Супермодель в лучах смерти
Шрифт:
Маркелов усмехнулся. Он уже прикидывал, как понадежнее обезопасить себя. Грек привык к европейским отношениям, а они на Руси вряд ли приживутся. Поэтому пришлось для его успокоения намекнуть на самый простой выход из положения:
— Господин Кабанюк частенько водит машину в нетрезвом состоянии. Не исключена возможность аварии. А в салоне окажется и его дружок депутат.
Апостолос настороженно посмотрел на Маркелова, стараясь понять, шутит он или говорит всерьез:
— На это стоит идти в крайнем случае.
— К чему рисковать и дожидаться всяких неожиданностей.
— Мне трудно судить, поэтому решай сам. Я готов поучаствовать только деньгами.
— Отлично! Подари господину Кабанюку недорогую машину и забудь о его существовании.
На этом разговор закончился и они расстались.
Апостолос вернулся в свою каюту. На разбросанных по постели платьях сидела Пия с сигаретой во рту и бутылкой виски в руке. Выглядела она отвратительно. В каюте, несмотря на мощный кондиционер, воняло перегаром.
— Проснулась? — буркнул Апостолос.
— А ты, готова поспорить, уже от какой-нибудь девки? — развязно пошутила Пия.
Апостолос ничего не ответил и прошел в кабинет. Но ему не удалось оградить себя от общения с женой. Пия слезла с постели и босиком, в короткой ночной рубашке проследовала за ним.
— Чего ты хочешь? — резко спросил он.
— Супружеского счастья! — с издевкой ответила она и принялась размахивать бутылкой. — Ты взял меня, чтобы общественность видела в тебе добропорядочного буржуа. Расстался с одной шлюхой и готовишься завести другую? Или, может, сразу несколько? Обо мне ты вспоминаешь, когда начинают щелкать фотоаппараты и телекамеры. Мгновенно оказываешься рядом. Даже, черт побери, обнимаешь меня! Это предел твоей близости?
— Пия, чего ты хочешь? — повторил Апостолос, покусывая нижнюю губу.
— Я же сказала — супружеского счастья…
— Посмотри на себя в зеркало.
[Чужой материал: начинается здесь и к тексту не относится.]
-- pv_equiv track=rewrite | github.com/andrealexopoulos-star/Version2-Ai_Mentor | backend/core/response_sanitizer.py | _roll_up_top_state
-- ===== SOURCE A (Python) =====
-- from enum import Enum
-- from typing import Any, Dict, Iterable, List, Mapping, Optional, Tuple
--
-- class ExternalState(str, Enum):
--     """The only values allowed to appear on a frontend-facing response."""
--     DATA_AVAILABLE = "DATA_AVAILABLE"
--     DATA_UNAVAILABLE = "DATA_UNAVAILABLE"
--     INSUFFICIENT_SIGNAL = "INSUFFICIENT_SIGNAL"
--     PROCESSING = "PROCESSING"
--     DEGRADED = "DEGRADED"
--
-- def _roll_up_top_state(section_states: Mapping[str, ExternalState]) -> ExternalState:
--     """Combine per-section states into a single top-level state.
--
--     Rules:
--         - If any section is PROCESSING → top = PROCESSING
--         - If all sections are DATA_AVAILABLE → top = DATA_AVAILABLE
--         - If all sections are DATA_UNAVAILABLE → top = DATA_UNAVAILABLE
--         - Otherwise → top = DEGRADED
--     """
--     if not section_states:
--         return ExternalState.DEGRADED
--     values = list(section_states.values())
--     if any(v == ExternalState.PROCESSING for v in values):
--         return ExternalState.PROCESSING
--     if all(v == ExternalState.DATA_AVAILABLE for v in values):
--         return ExternalState.DATA_AVAILABLE
--     if all(v == ExternalState.DATA_UNAVAILABLE for v in values):
--         return ExternalState.DATA_UNAVAILABLE
--     return ExternalState.DEGRADED
-- ===== SOURCE B (Python) =====
-- from enum import Enum
--
-- class ExternalState(str, Enum):
--     DATA_AVAILABLE = "DATA_AVAILABLE"
--     DATA_UNAVAILABLE = "DATA_UNAVAILABLE"
--     INSUFFICIENT_SIGNAL = "INSUFFICIENT_SIGNAL"
--     PROCESSING = "PROCESSING"
--     DEGRADED = "DEGRADED"
--
-- def _roll_up_top_state(section_states):
--     # Single pass: pairwise-merge the states left to right, then clamp the
--     # result to one of the three representable roll-ups (else DEGRADED).
--     top = None
--     for v in section_states.values():
--         if top is None:
--             top = v
--         elif v == ExternalState.PROCESSING or top == ExternalState.PROCESSING:
--             top = ExternalState.PROCESSING
--         elif v != top:
--             top = ExternalState.DEGRADED
--     if top in (ExternalState.PROCESSING,
--                ExternalState.DATA_AVAILABLE,
--                ExternalState.DATA_UNAVAILABLE):
--         return top
--     return ExternalState.DEGRADED
-- ===== Notes on version B (the rewrite author's own statement) =====
-- stated objective: alternative
-- what changed: B makes a single pass that pairwise-merges the states with a reduce-style combine (PROCESSING absorbs, unequal pair degrades) and clamps the final accumulator, instead of A's staged any-scan plus two all-scans over the values.
import Mathlib
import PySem

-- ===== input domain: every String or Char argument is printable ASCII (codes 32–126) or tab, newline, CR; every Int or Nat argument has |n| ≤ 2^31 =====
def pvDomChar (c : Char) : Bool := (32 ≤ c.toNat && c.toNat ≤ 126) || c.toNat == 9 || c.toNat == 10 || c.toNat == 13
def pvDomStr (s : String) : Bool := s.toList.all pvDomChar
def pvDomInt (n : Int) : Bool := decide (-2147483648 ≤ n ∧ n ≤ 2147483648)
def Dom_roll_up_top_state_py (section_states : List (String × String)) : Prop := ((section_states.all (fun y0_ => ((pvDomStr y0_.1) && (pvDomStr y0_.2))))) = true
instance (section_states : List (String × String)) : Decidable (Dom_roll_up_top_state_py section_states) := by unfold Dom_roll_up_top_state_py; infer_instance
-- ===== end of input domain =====

-- B replaces A's staged any/all scans with a single left-to-right pairwise-merge fold
-- followed by a final clamp (alternative decomposition; same cost).

-- ===== PORT A =====
def roll_up_top_state_py (section_states : List (String × String)) : String :=
  if section_states = [] then "DEGRADED"
  else
    let values := section_states.map Prod.snd
    if values.any (fun v => v == "PROCESSING") then "PROCESSING"
    else if values.all (fun v => v == "DATA_AVAILABLE") then "DATA_AVAILABLE"
    else if values.all (fun v => v == "DATA_UNAVAILABLE") then "DATA_UNAVAILABLE"
    else "DEGRADED"

-- ===== PORT B =====
-- merge step of B's loop body (top is None ↦ none)
def pvMergeStep (top : Option String) (v : String) : Option String :=
  match top with
  | none => some v
  | some t =>
    if v == "PROCESSING" || t == "PROCESSING" then some "PROCESSING"
    else if v != t then some "DEGRADED"
    else some t

def roll_up_top_state_py_alt (section_states : List (String × String)) : String :=
  let top := (section_states.map Prod.snd).foldl pvMergeStep none
  match top with
  | some t =>
    if t == "PROCESSING" || t == "DATA_AVAILABLE" || t == "DATA_UNAVAILABLE" then t
    else "DEGRADED"
  | none => "DEGRADED"

-- ===== PRECONDITION & SPEC =====
def Spec_roll_up_top_state_py (section_states : List (String × String)) (out : String) : Prop := out = roll_up_top_state_py_alt section_states
instance (section_states : List (String × String)) (out : String) : Decidable (Spec_roll_up_top_state_py section_states out) := by unfold Spec_roll_up_top_state_py; infer_instance

-- ===== CLAIM (what is proved, stated in full; the proofs are below) =====
def Claim_equal_roll_up_top_state_py : Prop := ∀ (section_states : List (String × String)), Dom_roll_up_top_state_py section_states → Spec_roll_up_top_state_py section_states (roll_up_top_state_py section_states)

-- ===== LEMMAS AND PROOFS =====

-- characterisation of B's fold started at `some t`
theorem pv_fold_merge (l : List String) (t : String) :
    l.foldl pvMergeStep (some t) =
      some (if t == "PROCESSING" || l.any (fun v => v == "PROCESSING") then "PROCESSING"
            else if l.all (fun v => v == t) then t else "DEGRADED") := by
  induction l generalizing t with
  | nil => simp
  | cons v rest ih =>
    by_cases hv : v = "PROCESSING"
    · subst hv; simp [pvMergeStep, ih]
    · by_cases ht : t = "PROCESSING"
      · subst ht; simp [pvMergeStep, ih]
      · by_cases hvt : v = t
        · subst hvt; simp [pvMergeStep, hv, ih]
        · simp only [List.foldl_cons, pvMergeStep]
          rw [if_neg (by simp [hv, ht]), if_pos (by simp [hvt]), ih]
          simp [hv, ht, hvt]

-- ===== VERDICT (by name: the statement is the Claim_ definition above) =====
theorem roll_up_top_state_py_spec : Claim_equal_roll_up_top_state_py := by
  intro ss _
  unfold Spec_roll_up_top_state_py roll_up_top_state_py roll_up_top_state_py_alt
  match ss with
  | [] => simp
  | (k, v0) :: rest =>
    simp only [List.map_cons, List.foldl_cons, pvMergeStep, pv_fold_merge,
      List.any_cons, List.all_cons, reduceCtorEq, if_false]
    by_cases h0 : v0 = "PROCESSING"
    · subst h0; simp
    · by_cases hp : (rest.map Prod.snd).any (fun v => v == "PROCESSING")
      · simp [hp]
      · by_cases hda : v0 = "DATA_AVAILABLE"
        · subst hda
          by_cases hall : (rest.map Prod.snd).all (fun v => v == "DATA_AVAILABLE") <;> simp [hp, hall]
        · by_cases hdu : v0 = "DATA_UNAVAILABLE"
          · subst hdu
            by_cases hall : (rest.map Prod.snd).all (fun v => v == "DATA_UNAVAILABLE") <;> simp [hp, hall]
          · by_cases hall : (rest.map Prod.snd).all (fun v => v == v0) <;>
              simp [hp, hall, h0, hda, hdu]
От одного взгляда на тебя можно стать импотентом.
— Ах, так… Я, первая красавица Афин, дожила до такого оскорбления? — она размахнулась и запустила бутылкой в Апостолоса. Тот на лету поймал ее, но виски золотистой струей выплеснулось на белый потолок.
— Идиотка, — спокойно сказал он и поставил бутылку на письменный стол.
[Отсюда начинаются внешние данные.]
-- pv_equiv track=rewrite | github.com/pedroalexleite/BCS-FCUP | Artificial Intelligence/Project 4/utils.py | diabaixo
-- ===== SOURCE A (Python) =====
-- def diabaixo(cur, i, j, k, ch):
--     if k == 0:
--         return True
--     if i == 6 or j == 7:
--         return False
--     if ch == cur[i][j]:
--         return True and diabaixo(cur, i + 1, j + 1, k - 1, ch)
--     else:
--         return False
-- ===== SOURCE B (Python) =====
-- def diabaixo(cur, i, j, k, ch):
--     while k != 0:
--         if i == 6 or j == 7 or cur[i][j] != ch:
--             return False
--         i, j, k = i + 1, j + 1, k - 1
--     return True
-- ===== Notes on version B (the rewrite author's own statement) =====
-- stated objective: simpler
-- what changed: B replaces A's tail recursion by a plain iterative while-loop over mutable (i, j, k) with the three stopping tests merged into one short-circuit guard; Pre_ excludes only the inputs on which both programs raise IndexError (the diagonal walk steps to an index outside the board before any stopping rule fires).
import Mathlib
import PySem

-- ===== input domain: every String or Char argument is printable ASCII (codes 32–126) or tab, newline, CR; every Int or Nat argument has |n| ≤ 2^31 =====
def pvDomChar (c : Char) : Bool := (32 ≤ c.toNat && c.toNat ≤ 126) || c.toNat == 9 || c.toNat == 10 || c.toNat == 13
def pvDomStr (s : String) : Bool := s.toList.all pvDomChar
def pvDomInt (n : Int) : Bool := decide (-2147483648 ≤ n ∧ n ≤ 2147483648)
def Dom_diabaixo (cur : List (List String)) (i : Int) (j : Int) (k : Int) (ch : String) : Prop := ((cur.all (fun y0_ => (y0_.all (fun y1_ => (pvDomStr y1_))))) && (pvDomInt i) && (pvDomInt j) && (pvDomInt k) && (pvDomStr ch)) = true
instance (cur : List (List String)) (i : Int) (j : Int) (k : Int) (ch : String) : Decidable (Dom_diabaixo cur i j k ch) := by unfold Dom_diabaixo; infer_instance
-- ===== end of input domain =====

-- B rewrites A's tail recursion as an iterative while-loop over mutable (i, j, k) with the
-- stopping tests merged into one short-circuit guard (objective: simpler; equal on Pre_).

-- ===== PORT A =====
theorem pv_lt_of_pyGet?_some {α : Type} {xs : List α} {i : Int} {x : α}
    (h : PySem.List.pyGet? xs i = some x) : i < (xs.length : Int) := by
  by_contra hn
  have : PySem.List.pyGet? xs i = none := by
    rw [PySem.List.pyGet?_eq_none_iff, PySem.Raise.InRange]
    omega
  simp [this] at h

def diabaixo (cur : List (List String)) (i : Int) (j : Int) (k : Int) (ch : String) : Bool :=
  if k = 0 then true
  else if i = 6 ∨ j = 7 then false
  else
    match hrow : PySem.List.pyGet? cur i with
    | none => false       -- Python raises IndexError here (outside Pre_)
    | some row =>
      match PySem.List.pyGet? row j with
      | none => false     -- Python raises IndexError here (outside Pre_)
      | some c =>
        if ch = c then diabaixo cur (i + 1) (j + 1) (k - 1) ch else false
termination_by ((cur.length : Int) - i).toNat
decreasing_by
  have := pv_lt_of_pyGet?_some hrow
  omega

-- ===== PORT B =====
-- the cell cur[i][j] as Python evaluates it (none = IndexError)
def pvCell (cur : List (List String)) (i : Int) (j : Int) : Option String :=
  (PySem.List.pyGet? cur i).bind (fun row => PySem.List.pyGet? row j)

-- B's while-loop: state (i, j, k) evolves; cur and ch are fixed throughout
def pvLoop (cur : List (List String)) (ch : String) (i j k : Int) : Bool :=
  if k ≠ 0 then
    if i = 6 ∨ j = 7 then false
    else match hc : pvCell cur i j with
      | none => false     -- Python raises IndexError here (outside Pre_)
      | some c =>
        if c ≠ ch then false
        else pvLoop cur ch (i + 1) (j + 1) (k - 1)
  else true
termination_by ((cur.length : Int) - i).toNat
decreasing_by
  rcases Option.bind_eq_some_iff.mp hc with ⟨row, hrow, _⟩
  have := pv_lt_of_pyGet?_some hrow
  omega

def diabaixo_alt (cur : List (List String)) (i : Int) (j : Int) (k : Int) (ch : String) : Bool :=
  pvLoop cur ch i j k

-- ===== PRECONDITION & SPEC =====
-- Pre_: exactly the inputs on which Python A RETURNS (rather than raising IndexError):
-- some stopping rule — the count k running out, the row hitting 6, the column hitting 7,
-- or a mismatching cell — fires before the diagonal walk steps outside the board.
def Pre_diabaixo (cur : List (List String)) (i : Int) (j : Int) (k : Int) (ch : String) : Prop :=
  ∃ t : Nat, t ≤ 2 * cur.length ∧
    (∀ s : Nat, s < t → (k ≠ (s : Int) ∧ i + s ≠ 6 ∧ j + s ≠ 7 ∧ pvCell cur (i + s) (j + s) = some ch)) ∧
    (k = (t : Int) ∨ i + t = 6 ∨ j + t = 7 ∨
      (pvCell cur (i + t) (j + t) ≠ none ∧ pvCell cur (i + t) (j + t) ≠ some ch))
instance (cur : List (List String)) (i : Int) (j : Int) (k : Int) (ch : String) : Decidable (Pre_diabaixo cur i j k ch) := by unfold Pre_diabaixo; infer_instance

def pvWitness_diabaixo : List (List String) × Int × Int × Int × String := ([["a"]], 0, 0, 1, "a")

def Spec_diabaixo (cur : List (List String)) (i : Int) (j : Int) (k : Int) (ch : String) (out : Bool) : Prop := out = diabaixo_alt cur i j k ch
instance (cur : List (List String)) (i : Int) (j : Int) (k : Int) (ch : String) (out : Bool) : Decidable (Spec_diabaixo cur i j k ch out) := by unfold Spec_diabaixo; infer_instance

-- ===== CLAIM (what is proved, stated in full; the proofs are below) =====
def Claim_equal_diabaixo : Prop := ∀ (cur : List (List String)) (i : Int) (j : Int) (k : Int) (ch : String), Dom_diabaixo cur i j k ch → Pre_diabaixo cur i j k ch → Spec_diabaixo cur i j k ch (diabaixo cur i j k ch)

-- ===== LEMMAS AND PROOFS =====

-- pvLoop's one-step unfolding with a non-dependent match (the port names the discriminant
-- equation only for its termination proof)
theorem pvLoop_eq (cur : List (List String)) (ch : String) (i j k : Int) :
    pvLoop cur ch i j k =
      if k ≠ 0 then
        if i = 6 ∨ j = 7 then false
        else match pvCell cur i j with
          | none => false
          | some c => if c ≠ ch then false else pvLoop cur ch (i + 1) (j + 1) (k - 1)
      else true := by
  rw [pvLoop]
  split
  · split
    · rfl
    · cases pvCell cur i j <;> rfl
  · rfl

-- the main equivalence: A's recursion equals B's loop, on EVERY input
theorem pv_eq (cur : List (List String)) (i j k : Int) (ch : String) :
    diabaixo cur i j k ch = pvLoop cur ch i j k := by
  fun_induction diabaixo cur i j k ch with
  | case1 i j =>
    rw [pvLoop_eq]; simp
  | case2 i j k hk hg =>
    rw [pvLoop_eq]; simp [hk, hg]
  | case3 i j k hk hg hrow =>
    have hc : pvCell cur i j = none := by simp [pvCell, hrow]
    rw [pvLoop_eq]; simp [hk, hg, hc]
  | case4 i j k hk hg row hrow hcol =>
    have hc : pvCell cur i j = none := by simp [pvCell, hrow, hcol]
    rw [pvLoop_eq]; simp [hk, hg, hc]
  | case5 i j k hk hg row hrow hcol ih =>
    have hc : pvCell cur i j = some ch := by simp [pvCell, hrow, hcol]
    rw [pvLoop_eq]; simp [hk, hg, hc, ih]
  | case6 i j k hk hg row hrow c hcol hne =>
    have hc : pvCell cur i j = some c := by simp [pvCell, hrow, hcol]
    have hne' : c ≠ ch := fun h => hne h.symm
    rw [pvLoop_eq]; simp [hk, hg, hc, hne']

-- ===== VERDICT (by name: the statement is the Claim_ definition above) =====
theorem diabaixo_spec : Claim_equal_diabaixo := by
  intro cur i j k ch _ _
  unfold Spec_diabaixo diabaixo_alt
  exact pv_eq cur i j k ch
— И все? — Пия распалилась не на шутку. Ее тело содрогалось от похмельной дрожи и нервного возбуждения. Скошенный подбородок трясся, благородный нос с горбинкой покрылся красными пятнами, большие карие глаза горели яростью, длинные волосы торчали в разные стороны. Казалось, сейчас она, словно ведьма, запрыгнет Апостолосу на загривок и заставит его крутиться вместе с ней до полного изнеможения.
Подобная агрессивность никогда ранее в ней не возникала. К истерикам, слезам, стенаниям Апостолос постепенно привык, но на этот раз в Пии проснулась дикая ненависть к нему.
— Этот круиз был моей последней надеждой. Мне казалось, ты вернешься ко мне по-настоящему, возьмешь меня, как прежде, за грудь и будешь до боли ласкать ее… А ты вместо этого устроил себе постель в кабинете. На людях мы муж и жена, а в своих
После этой гневной тирады она залилась слезами. А Апостолос, не обращая внимания на ее рыдания, громко, спокойно и доходчиво объяснил:
— На судне не найдется ни одного мужчины, который захотел бы иметь дело со мной. Приставай к кому угодно, никто не отважится. Каждый дурак понимает — лечь в постель с тобой, значит замахнуться на мою репутацию.
— Плевала я на нее. Посмотрим, кто из нас окажется прав.
Напрасно ты думаешь, что запугал всех своими миллионами. Я найду настоящего мужчину.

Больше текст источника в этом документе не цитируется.